BTW: the easiest way to get a binomial coefficient in TeX is to use the command {n \choose m}, which gives ${n \choose m}.$

Last edited: Jul 14, 2013
3. Jul 14, 2013

skrat

Hmmm... Just cheking:$F(t)=\int_{0}^{t }f(t)dt=\int_{0}^{t }e^{-\lambda t}dt=-\frac{1}{\lambda }\int_{0}^{u_1 }e^{u}du=\frac{1}{\lambda }(1-e^{-\lambda t})$
What does $\frac{1}{\lambda }$ tell me, if anything, because I don't see it in your calculation?

AHA! So $E(t)=\int_{0}^{\infty }tf(t)dt=\int_{0}^{\infty }te^{-\lambda t}dt=\frac{\lambda t+1}{\lambda ^{2}}=4$ Which gives me a quadratic equation for $\lambda$ where the right soultion is with + so $\lambda =\frac{1+\sqrt{5}}{8}$

Thanks for helping and this hint!

4. Jul 14, 2013

Ray Vickson

The density should read as $f(t) = \lambda e^{-\lambda t}$; I have edited the post to correct this. So, subsequent expressions are OK: $F(t) = 1 - e^{-\lambda t}$, etc. Think of it this way: if t has dimensions of time, λ must have dimensions 1/time = rate per unit time; that makes the product λt dimensionless, which it must be if we are going to exponentiate it. Similarly, probabilities are dimensionless numbers, so F(t) cannot have λ or 1/λ outside the exponential.

Your computation of ET is incorrect; getting λ is much, much easier than what you wrote. Look in a book, or look on line!

5. Jul 14, 2013

skrat

Ammm, this is written in my notebook, just as it is written on wikipedia: http://en.wikipedia.org/wiki/Expected_value#Univariate_continuous_random_variable

So expected value $E(t)=\int_{-\infty }^{\infty }tf(t)dt$ but $t$ can only be positive and $f(t)=\lambda e^{-\lambda t}$.

I am a bit confused at this moment? How is this incorrect?

6. Jul 14, 2013

Ray Vickson

This part is correct, but you are not finished.

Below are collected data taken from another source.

-- pv_equiv track=rewrite | github.com/changsub1/datavis | app.py | _tokens_match
-- ===== SOURCE A (Python) =====
-- def _tokens_match(tokens1: str, tokens2: str) -> bool:
--     """두 토큰 문자열이 매칭되는지 확인 (영어 또는 한글 중 하나라도 일치하면 True)"""
--     if not tokens1 or not tokens2:
--         return False
--
--     # "||"로 분리된 경우 (영어||한글 형식)
--     parts1 = tokens1.split("||")
--     parts2 = tokens2.split("||")
--
--     # 각 부분에서 하나라도 일치하면 매칭
--     for p1 in parts1:
--         for p2 in parts2:
--             if p1 and p2 and p1 == p2:
--                 return True
--
--     # 전체 토큰 문자열이 같으면 매칭
--     if tokens1 == tokens2:
--         return True
--
--     return False
-- ===== SOURCE B (Python) =====
-- def _tokens_match(tokens1: str, tokens2: str) -> bool:
--     if not tokens1 or not tokens2:
--         return False
--     if tokens1 == tokens2:
--         return True
--     a = sorted(p for p in tokens1.split("||") if p)
--     b = sorted(p for p in tokens2.split("||") if p)
--     i = j = 0
--     while i < len(a) and j < len(b):
--         if a[i] == b[j]:
--             return True
--         if a[i] < b[j]:
--             i += 1
--         else:
--             j += 1
--     return False
-- ===== Notes on version B (the rewrite author's own statement) =====
-- stated objective: alternative
-- what changed: Replaces A's nested pairwise scan over the split parts with sort-then-scan: both nonempty part lists are sorted and a common element is detected by a two-pointer merge; the tokens1 == tokens2 fallback is kept.
import Mathlib
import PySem

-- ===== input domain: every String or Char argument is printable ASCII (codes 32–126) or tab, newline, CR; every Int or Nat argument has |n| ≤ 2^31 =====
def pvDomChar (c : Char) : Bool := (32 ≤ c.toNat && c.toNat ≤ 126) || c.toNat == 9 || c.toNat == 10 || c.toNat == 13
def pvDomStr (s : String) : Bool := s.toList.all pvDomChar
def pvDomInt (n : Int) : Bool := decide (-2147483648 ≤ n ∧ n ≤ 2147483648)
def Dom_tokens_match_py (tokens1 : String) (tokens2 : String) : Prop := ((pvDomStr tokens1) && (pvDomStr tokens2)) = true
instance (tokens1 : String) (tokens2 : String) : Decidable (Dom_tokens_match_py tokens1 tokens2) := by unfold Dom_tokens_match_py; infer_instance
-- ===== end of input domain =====

-- B replaces A's nested pairwise scan with sort-then-scan: both nonempty part lists are sorted and a
-- common element is found by a two-pointer merge; the tokens1 == tokens2 fallback is kept (alternative algorithm).

-- ===== PORT A =====
-- inner 'for p2 in parts2: if p1 and p2 and p1 == p2: return True'
def tmInner (p1 : String) : List String → Bool
  | [] => false
  | p2 :: rest => if p1 != "" && p2 != "" && p1 == p2 then true else tmInner p1 rest

-- outer 'for p1 in parts1: …'
def tmOuter : List String → List String → Bool
  | [], _ => false
  | p1 :: rest, parts2 => if tmInner p1 parts2 then true else tmOuter rest parts2

def tokens_match_py (tokens1 : String) (tokens2 : String) : Bool :=
  if tokens1 = "" ∨ tokens2 = "" then false
  else
    let parts1 := (PySem.Str.split? tokens1 "||").getD []
    let parts2 := (PySem.Str.split? tokens2 "||").getD []
    if tmOuter parts1 parts2 then true
    else if tokens1 = tokens2 then true
    else false

-- ===== PORT B =====
-- the 'while i < len(a) and j < len(b)' two-pointer loop, as recursion on the two list suffixes
def pvMerge : List String → List String → Bool
  | [], _ => false
  | _, [] => false
  | x :: xs, y :: ys =>
    if x = y then true
    else if x < y then pvMerge xs (y :: ys)
    else pvMerge (x :: xs) ys
  termination_by a b => a.length + b.length

def tokens_match_py_alt (tokens1 : String) (tokens2 : String) : Bool :=
  if tokens1 = "" ∨ tokens2 = "" then false
  else if tokens1 = tokens2 then true
  else
    let a := PySem.List.sorted (((PySem.Str.split? tokens1 "||").getD []).filter (fun p => p != "")) (fun p => p) false
    let b := PySem.List.sorted (((PySem.Str.split? tokens2 "||").getD []).filter (fun p => p != "")) (fun p => p) false
    pvMerge a b

-- ===== PRECONDITION & SPEC =====
def Spec_tokens_match_py (tokens1 : String) (tokens2 : String) (out : Bool) : Prop := out = tokens_match_py_alt tokens1 tokens2
instance (tokens1 : String) (tokens2 : String) (out : Bool) : Decidable (Spec_tokens_match_py tokens1 tokens2 out) := by unfold Spec_tokens_match_py; infer_instance

-- ===== CLAIM (what is proved, stated in full; the proofs are below) =====
def Claim_equal_tokens_match_py : Prop := ∀ (tokens1 : String) (tokens2 : String), Dom_tokens_match_py tokens1 tokens2 → Spec_tokens_match_py tokens1 tokens2 (tokens_match_py tokens1 tokens2)

-- ===== LEMMAS AND PROOFS =====

theorem tmInner_eq_true_iff (p1 : String) (l : List String) :
    tmInner p1 l = true ↔ p1 ≠ "" ∧ ∃ p2 ∈ l, p2 ≠ "" ∧ p1 = p2 := by
  induction l with
  | nil => simp [tmInner]
  | cons p2 rest ih =>
    simp only [tmInner]
    split
    · rename_i h
      simp only [Bool.and_eq_true, bne_iff_ne, beq_iff_eq] at h
      simp only [true_iff]
      exact ⟨h.1.1, p2, by simp, h.1.2, h.2⟩
    · rename_i h
      simp only [Bool.and_eq_true, bne_iff_ne, beq_iff_eq, not_and] at h
      rw [ih]
      constructor
      · rintro ⟨h1, p, hp, hne, he⟩; exact ⟨h1, p, by simp [hp], hne, he⟩
      · rintro ⟨h1, p, hp, hne, he⟩
        refine ⟨h1, ?_⟩
        rcases List.mem_cons.mp hp with rfl | hp'
        · exact absurd he (h ⟨h1, hne⟩)
        · exact ⟨p, hp', hne, he⟩

theorem tmOuter_eq_true_iff (l1 l2 : List String) :
    tmOuter l1 l2 = true ↔ ∃ p, p ∈ l1 ∧ p ≠ "" ∧ ∃ p2 ∈ l2, p2 ≠ "" ∧ p = p2 := by
  induction l1 with
  | nil => simp [tmOuter]
  | cons p1 rest ih =>
    simp only [tmOuter]
    split
    · rename_i h
      rw [tmInner_eq_true_iff] at h
      simp only [true_iff]
      exact ⟨p1, by simp, h.1, h.2⟩
    · rename_i h
      rw [ih]
      constructor
      · rintro ⟨p, hp, rest'⟩; exact ⟨p, by simp [hp], rest'⟩
      · rintro ⟨p, hp, hne, hex⟩
        rcases List.mem_cons.mp hp with rfl | hp'
        · exact absurd (tmInner_eq_true_iff p l2 |>.mpr ⟨hne, hex⟩) (by simpa using h)
        · exact ⟨p, hp', hne, hex⟩

-- the merge loop finds exactly the common elements, given both lists are sorted
theorem pvMerge_eq_true_iff (l1 l2 : List String)
    (h1 : l1.Pairwise (· ≤ ·)) (h2 : l2.Pairwise (· ≤ ·)) :
    pvMerge l1 l2 = true ↔ ∃ p, p ∈ l1 ∧ p ∈ l2 := by
  induction l1, l2 using pvMerge.induct with
  | case1 l2 => simp [pvMerge]
  | case2 l1 h => cases l1 <;> simp_all [pvMerge]
  | case3 xs x ys =>
    refine ⟨fun _ => ⟨x, by simp, by simp⟩, fun _ => ?_⟩
    simp [pvMerge]
  | case4 x xs y ys hne hlt ih =>
    rw [List.pairwise_cons] at h1
    rw [pvMerge, if_neg hne, if_pos hlt, ih h1.2 h2]
    constructor
    · rintro ⟨p, hp1, hp2⟩; exact ⟨p, List.mem_cons_of_mem _ hp1, hp2⟩
    · rintro ⟨p, hp1, hp2⟩
      refine ⟨p, ?_, hp2⟩
      rcases List.mem_cons.mp hp1 with rfl | hp1'
      · exfalso
        rcases List.mem_cons.mp hp2 with rfl | hp2'
        · exact hne rfl
        · have := (List.pairwise_cons.mp h2).1 p hp2'
          exact absurd hlt (not_lt.mpr this)
      · exact hp1'
  | case5 x xs y ys hne hnlt ih =>
    rw [List.pairwise_cons] at h2
    rw [pvMerge, if_neg hne, if_neg hnlt, ih h1 h2.2]
    have hyx : y < x := lt_of_le_of_ne (not_lt.mp hnlt) (fun h => hne h.symm)
    constructor
    · rintro ⟨p, hp1, hp2⟩; exact ⟨p, hp1, List.mem_cons_of_mem _ hp2⟩
    · rintro ⟨p, hp1, hp2⟩
      refine ⟨p, hp1, ?_⟩
      rcases List.mem_cons.mp hp2 with rfl | hp2'
      · exfalso
        rcases List.mem_cons.mp hp1 with rfl | hp1'
        · exact hne rfl
        · have := (List.pairwise_cons.mp h1).1 p hp1'
          exact absurd hyx (not_lt.mpr this)
      · exact hp2'

-- B's merge over the two sorted filtered lists = 'some nonempty part is common to both splits'
theorem merge_sorted_iff (l1 l2 : List String) :
    pvMerge (PySem.List.sorted (l1.filter (fun p => p != "")) (fun p => p) false)
            (PySem.List.sorted (l2.filter (fun p => p != "")) (fun p => p) false) = true
    ↔ ∃ p, p ∈ l1 ∧ p ≠ "" ∧ p ∈ l2 := by
  rw [pvMerge_eq_true_iff _ _ (PySem.List.sorted_pairwise _ _) (PySem.List.sorted_pairwise _ _)]
  constructor
  · rintro ⟨p, hp1, hp2⟩
    rw [PySem.List.mem_sorted, List.mem_filter] at hp1 hp2
    exact ⟨p, hp1.1, by simpa using hp1.2, hp2.1⟩
  · rintro ⟨p, hp1, hne, hp2⟩
    exact ⟨p, by rw [PySem.List.mem_sorted, List.mem_filter]; exact ⟨hp1, by simpa using hne⟩,
              by rw [PySem.List.mem_sorted, List.mem_filter]; exact ⟨hp2, by simpa using hne⟩⟩

-- ===== VERDICT (by name: the statement is the Claim_ definition above) =====
theorem tokens_match_py_spec : Claim_equal_tokens_match_py := by
  intro t1 t2 _
  unfold Spec_tokens_match_py tokens_match_py tokens_match_py_alt
  split
  · rfl
  · simp only
    by_cases heq : t1 = t2
    · subst heq
      simp
    · simp only [if_neg heq]
      rw [Bool.eq_iff_iff, merge_sorted_iff]
      constructor
      · intro h
        split at h
        · rename_i ho
          rw [tmOuter_eq_true_iff] at ho
          obtain ⟨p, hp1, hne, p2, hp2, _, rfl⟩ := ho
          exact ⟨p, hp1, hne, hp2⟩
        · exact absurd h (by simp)
      · rintro ⟨p, hp1, hne, hp2⟩
        have ho : tmOuter ((PySem.Str.split? t1 "||").getD []) ((PySem.Str.split? t2 "||").getD []) = true :=
          (tmOuter_eq_true_iff _ _).mpr ⟨p, hp1, hne, p, hp2, hne, rfl⟩
        simp [ho]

You need to do the integral (or consult a book or a web page, as I have said now for the third---and last---time). In a previous post you gave some weird expression for the mean that was incorrect (for one thing, it involved 't, but that has already been integrated out). You had a quadratic equation to solve, which is totally false.

7. Jul 14, 2013

skrat

According to wolfram alpha and my own calculations with the help of a book the integral is http://www.wolframalpha.com/input/?i=axe^(-ax)+integrate

$E(t)=\int_{0}^{\infty }t\lambda e^{-\lambda t}dt=-\frac{1}{\lambda }(e^{-\infty}(\lambda t+1))+\frac{1}{\lambda }(e^{0}(\lambda t+1))=\frac{1}{\lambda }(\lambda t+1)=4$
now $4\lambda=\lambda t+1$

What is wrong here?

8. Jul 14, 2013

Ray Vickson

There should be no 't' in the final answer. As I said before, 't' has been integrated out---it is gone.